Dagli stupri di Rimini ho preferito starmene in disparte, salvo qualche twitt in cui ho fatto notare come il giornalismo ha trattato gli avvenimenti, dall’infelice “fatto di cronaca locale”, a chi ha scritto che queste son cose del Sud con rifermento a Noemi Durini, alla terza carica dello stato che ha chiesto perdono a nome di tutti gli uomini, fino a chi, controcorrente, ha scritto che non si deve far vedere la fotografia di una quindicenne, seppur morta.

Ripetere ossessivamente le stesse notizie, con gli stessi filmati e le stesse fotografie può provocare nelle persone insensibili l’effetto assuefazione e in alcuni quello di emulazione, come è successo con la minaccia a una giornalista del barese.

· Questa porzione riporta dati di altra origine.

-- ===== VERDICT (by name: the statement is the Claim_ definition above) =====
theorem detect_secondary_reasoning_types_py_spec : Claim_equal_detect_secondary_reasoning_types_py := by
  intro query primary_type _
  unfold Spec_detect_secondary_reasoning_types_py
  simp only [detect_secondary_reasoning_types_py, detect_secondary_reasoning_types_py_alt,
    pvBlock_rag, pvBlock_verification, pvBlock_sequential, pvBlock_graph, pvBlock_multi_agent,
    pvBlock_cot, pvBlock_creative, pvOutputOrder,
    pv_hits_rag, pv_hits_verification, pv_hits_sequential, pv_hits_graph, pv_hits_multi_agent,
    pv_hits_cot, pv_hits_creative,
    List.filter_cons, List.filter_nil, List.any_cons, List.any_nil,
    List.contains_cons, List.contains_nil, bne, Bool.or_false,
    PySem.Str.isIn_eq, PySem.Str.toList_lower]
  cases h0 : ((!(primary_type == "rag")) && (PySem.Chars.isIn "research".toList (PySem.Chars.lower query.toList) || (PySem.Chars.isIn "information about".toList (PySem.Chars.lower query.toList) || (PySem.Chars.isIn "find".toList (PySem.Chars.lower query.toList) || (PySem.Chars.isIn "search".toList (PySem.Chars.lower query.toList) || (PySem.Chars.isIn "latest".toList (PySem.Chars.lower query.toList) || (PySem.Chars.isIn "recent".toList (PySem.Chars.lower query.toList) || (PySem.Chars.isIn "what is".toList (PySem.Chars.lower query.toList) || (PySem.Chars.isIn "who is".toList (PySem.Chars.lower query.toList) || (PySem.Chars.isIn "learn about".toList (PySem.Chars.lower query.toList) || (PySem.Chars.isIn "tell me about".toList (PySem.Chars.lower query.toList) || (PySem.Chars.isIn "data on".toList (PySem.Chars.lower query.toList) || (PySem.Chars.isIn "statistics".toList (PySem.Chars.lower query.toList) || (PySem.Chars.isIn "facts".toList (PySem.Chars.lower query.toList) || (PySem.Chars.isIn "history of".toList (PySem.Chars.lower query.toList) || (PySem.Chars.isIn "examples of".toList (PySem.Chars.lower query.toList) || PySem.Chars.isIn "articles about".toList (PySem.Chars.lower query.toList))))))))))))))))) <;>
  cases h1 : ((!(primary_type == "verification")) && (PySem.Chars.isIn "verify".toList (PySem.Chars.lower query.toList) || (PySem.Chars.isIn "fact check".toList (PySem.Chars.lower query.toList) || (PySem.Chars.isIn "is it true".toList (PySem.Chars.lower query.toList) || (PySem.Chars.isIn "confirm".toList (PySem.Chars.lower query.toList) || (PySem.Chars.isIn "validate".toList (PySem.Chars.lower query.toList) || (PySem.Chars.isIn "accurate".toList (PySem.Chars.lower query.toList) || (PySem.Chars.isIn "reliable".toList (PySem.Chars.lower query.toList) || (PySem.Chars.isIn "trustworthy".toList (PySem.Chars.lower query.toList) || (PySem.Chars.isIn "credible".toList (PySem.Chars.lower query.toList) || (PySem.Chars.isIn "evidence".toList (PySem.Chars.lower query.toList) || (PySem.Chars.isIn "prove".toList (PySem.Chars.lower query.toList) || (PySem.Chars.isIn "disprove".toList (PySem.Chars.lower query.toList) || (PySem.Chars.isIn "debunk".toList (PySem.Chars.lower query.toList) || (PySem.Chars.isIn "authenticate".toList (PySem.Chars.lower query.toList) || (PySem.Chars.isIn "cross-check".toList (PySem.Chars.lower query.toList) || PySem.Chars.isIn "check sources".toList (PySem.Chars.lower query.toList))))))))))))))))) <;>
  cases h2 : ((!(primary_type == "sequential")) && (PySem.Chars.isIn "step by step".toList (PySem.Chars.lower query.toList) || (PySem.Chars.isIn "analyze".toList (PySem.Chars.lower query.toList) || (PySem.Chars.isIn "explain thoroughly".toList (PySem.Chars.lower query.toList) || (PySem.Chars.isIn "break down".toList (PySem.Chars.lower query.toList) || (PySem.Chars.isIn "detailed explanation".toList (PySem.Chars.lower query.toList) || (PySem.Chars.isIn "in depth".toList (PySem.Chars.lower query.toList) || (PySem.Chars.isIn "comprehensive".toList (PySem.Chars.lower query.toList) || (PySem.Chars.isIn "process".toList (PySem.Chars.lower query.toList) || (PySem.Chars.isIn "methodically".toList (PySem.Chars.lower query.toList) || (PySem.Chars.isIn "procedure".toList (PySem.Chars.lower query.toList) || (PySem.Chars.isIn "sequence".toList (PySem.Chars.lower query.toList) || (PySem.Chars.isIn "one by one".toList (PySem.Chars.lower query.toList) || (PySem.Chars.isIn "first".toList (PySem.Chars.lower query.toList) || PySem.Chars.isIn "then".toList (PySem.Chars.lower query.toList))))))))))))))) <;>
  cases h3 : ((!(primary_type == "graph")) && (PySem.Chars.isIn "relationship".toList (PySem.Chars.lower query.toList) || (PySem.Chars.isIn "connect".toList (PySem.Chars.lower query.toList) || (PySem.Chars.isIn "map".toList (PySem.Chars.lower query.toList) || (PySem.Chars.isIn "network".toList (PySem.Chars.lower query.toList) || (PySem.Chars.isIn "graph".toList (PySem.Chars.lower query.toList) || (PySem.Chars.isIn "between".toList (PySem.Chars.lower query.toList) || (PySem.Chars.isIn "how does".toList (PySem.Chars.lower query.toList) || (PySem.Chars.isIn "relate to".toList (PySem.Chars.lower query.toList) || (PySem.Chars.isIn "linked".toList (PySem.Chars.lower query.toList) || (PySem.Chars.isIn "association".toList (PySem.Chars.lower query.toList) || (PySem.Chars.isIn "diagram".toList (PySem.Chars.lower query.toList) || (PySem.Chars.isIn "structure".toList (PySem.Chars.lower query.toList) || (PySem.Chars.isIn "conceptual map".toList (PySem.Chars.lower query.toList) || (PySem.Chars.isIn "mind map".toList (PySem.Chars.lower query.toList) || (PySem.Chars.isIn "flowchart".toList (PySem.Chars.lower query.toList) || PySem.Chars.isIn "connections between".toList (PySem.Chars.lower query.toList))))))))))))))))) <;>
  cases h4 : ((!(primary_type == "multi_agent" || primary_type == "workflow")) && (PySem.Chars.isIn "multiple perspectives".toList (PySem.Chars.lower query.toList) || PySem.Chars.isIn "different viewpoints".toList (PySem.Chars.lower query.toList) || PySem.Chars.isIn "various angles".toList (PySem.Chars.lower query.toList) || PySem.Chars.isIn "different experts".toList (PySem.Chars.lower query.toList) || PySem.Chars.isIn "debate".toList (PySem.Chars.lower query.toList) || PySem.Chars.isIn "pros and cons".toList (PySem.Chars.lower query.toList) || PySem.Chars.isIn "multiple approaches".toList (PySem.Chars.lower query.toList) || PySem.Chars.isIn "team of experts".toList (PySem.Chars.lower query.toList))) <;>
  cases h5 : ((!(primary_type == "cot")) && (PySem.Chars.isIn "logical".toList (PySem.Chars.lower query.toList) || (PySem.Chars.isIn "deduce".toList (PySem.Chars.lower query.toList) || (PySem.Chars.isIn "infer".toList (PySem.Chars.lower query.toList) || (PySem.Chars.isIn "reasoning".toList (PySem.Chars.lower query.toList) || (PySem.Chars.isIn "think through".toList (PySem.Chars.lower query.toList) || (PySem.Chars.isIn "conclusion".toList (PySem.Chars.lower query.toList) || (PySem.Chars.isIn "premise".toList (PySem.Chars.lower query.toList) || (PySem.Chars.isIn "argument".toList (PySem.Chars.lower query.toList) || (PySem.Chars.isIn "logic".toList (PySem.Chars.lower query.toList) || (PySem.Chars.isIn "deduction".toList (PySem.Chars.lower query.toList) || (PySem.Chars.isIn "derive".toList (PySem.Chars.lower query.toList) || (PySem.Chars.isIn "follow the logic".toList (PySem.Chars.lower query.toList) || PySem.Chars.isIn "rationale".toList (PySem.Chars.lower query.toList)))))))))))))) <;>
  cases h6 : ((!(primary_type == "creative")) && (PySem.Chars.isIn "creative".toList (PySem.Chars.lower query.toList) || (PySem.Chars.isIn "imagine".toList (PySem.Chars.lower query.toList) || (PySem.Chars.isIn "innovative".toList (PySem.Chars.lower query.toList) || (PySem.Chars.isIn "generate".toList (PySem.Chars.lower query.toList) || (PySem.Chars.isIn "design".toList (PySem.Chars.lower query.toList) || (PySem.Chars.isIn "story".toList (PySem.Chars.lower query.toList) || (PySem.Chars.isIn "novel idea".toList (PySem.Chars.lower query.toList) || (PySem.Chars.isIn "brainstorm".toList (PySem.Chars.lower query.toList) || (PySem.Chars.isIn "artistic".toList (PySem.Chars.lower query.toList) || (PySem.Chars.isIn "unique".toList (PySem.Chars.lower query.toList) || (PySem.Chars.isIn "original".toList (PySem.Chars.lower query.toList) || (PySem.Chars.isIn "fantasy".toList (PySem.Chars.lower query.toList) || (PySem.Chars.isIn "fiction".toList (PySem.Chars.lower query.toList) || (PySem.Chars.isIn "imagine if".toList (PySem.Chars.lower query.toList) || (PySem.Chars.isIn "create a".toList (PySem.Chars.lower query.toList) || PySem.Chars.isIn "invent".toList (PySem.Chars.lower query.toList))))))))))))))))) <;>
    simp [h0, h1, h2, h3, h4, h5, h6]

Quando il ragazzo confessò l’uccisione di Noemi Durini, volevo riproporre un mio articolo sulla privacy sui Social Media, perché subito dopo la confessione un tg aprì con “Questo non è amore”, una riflessione che la ragazza aveva postato su Facebook. Segno che la redazione aveva già predisposto il coccodrillo non di un personaggio famoso ma di una ignota quindicenne di un ignoto paesino fino al giorno prima (qualcuno ha ripercorso la Puglia riproponendo i fatti di Avetrana). Quanto alle fotografie, mentre si discute del diritto all’oblio per quanto riguarda internet la legislazione attuale vieta la pubblicazione delle fotografie dei minori mentre sono in vita, a farlo dopo la loro morte dovrebbe essere il buon gusto.

Esiste il concetto di prossimità, per cui siamo toccati dai fatti di casa nostra. Un lutto in famiglia ci colpisce di più che una morte in Italia e una tragedia in Italia è molto più pregnante di un’alluvione in un Paese asiatico o africano che forse non riusciamo a collocare nella carta geografica. Così, pian piano, si scolorerà l’interesse mediatico verso i delitti della scorsa estate, salvo a riproporli ad effetto. Mi aspetto, infatti, che prima o poi venga ritrovato un fermaglio dei capelli di Simonetta Cesaroni e che alcuni giornali riaprano l’inutile dibattito.

È stata diffusa ieri la notizia della concessione dei domiciliari a Francesco Mezzega, autore del femminicidio di Nadia Orlando di Dignano, in provincia di Udine. Nella solita raccolta giornalistica di pareri della giuria popolare, la prima opinione è la più saggia “I giudici avranno fatto le loro deduzioni”.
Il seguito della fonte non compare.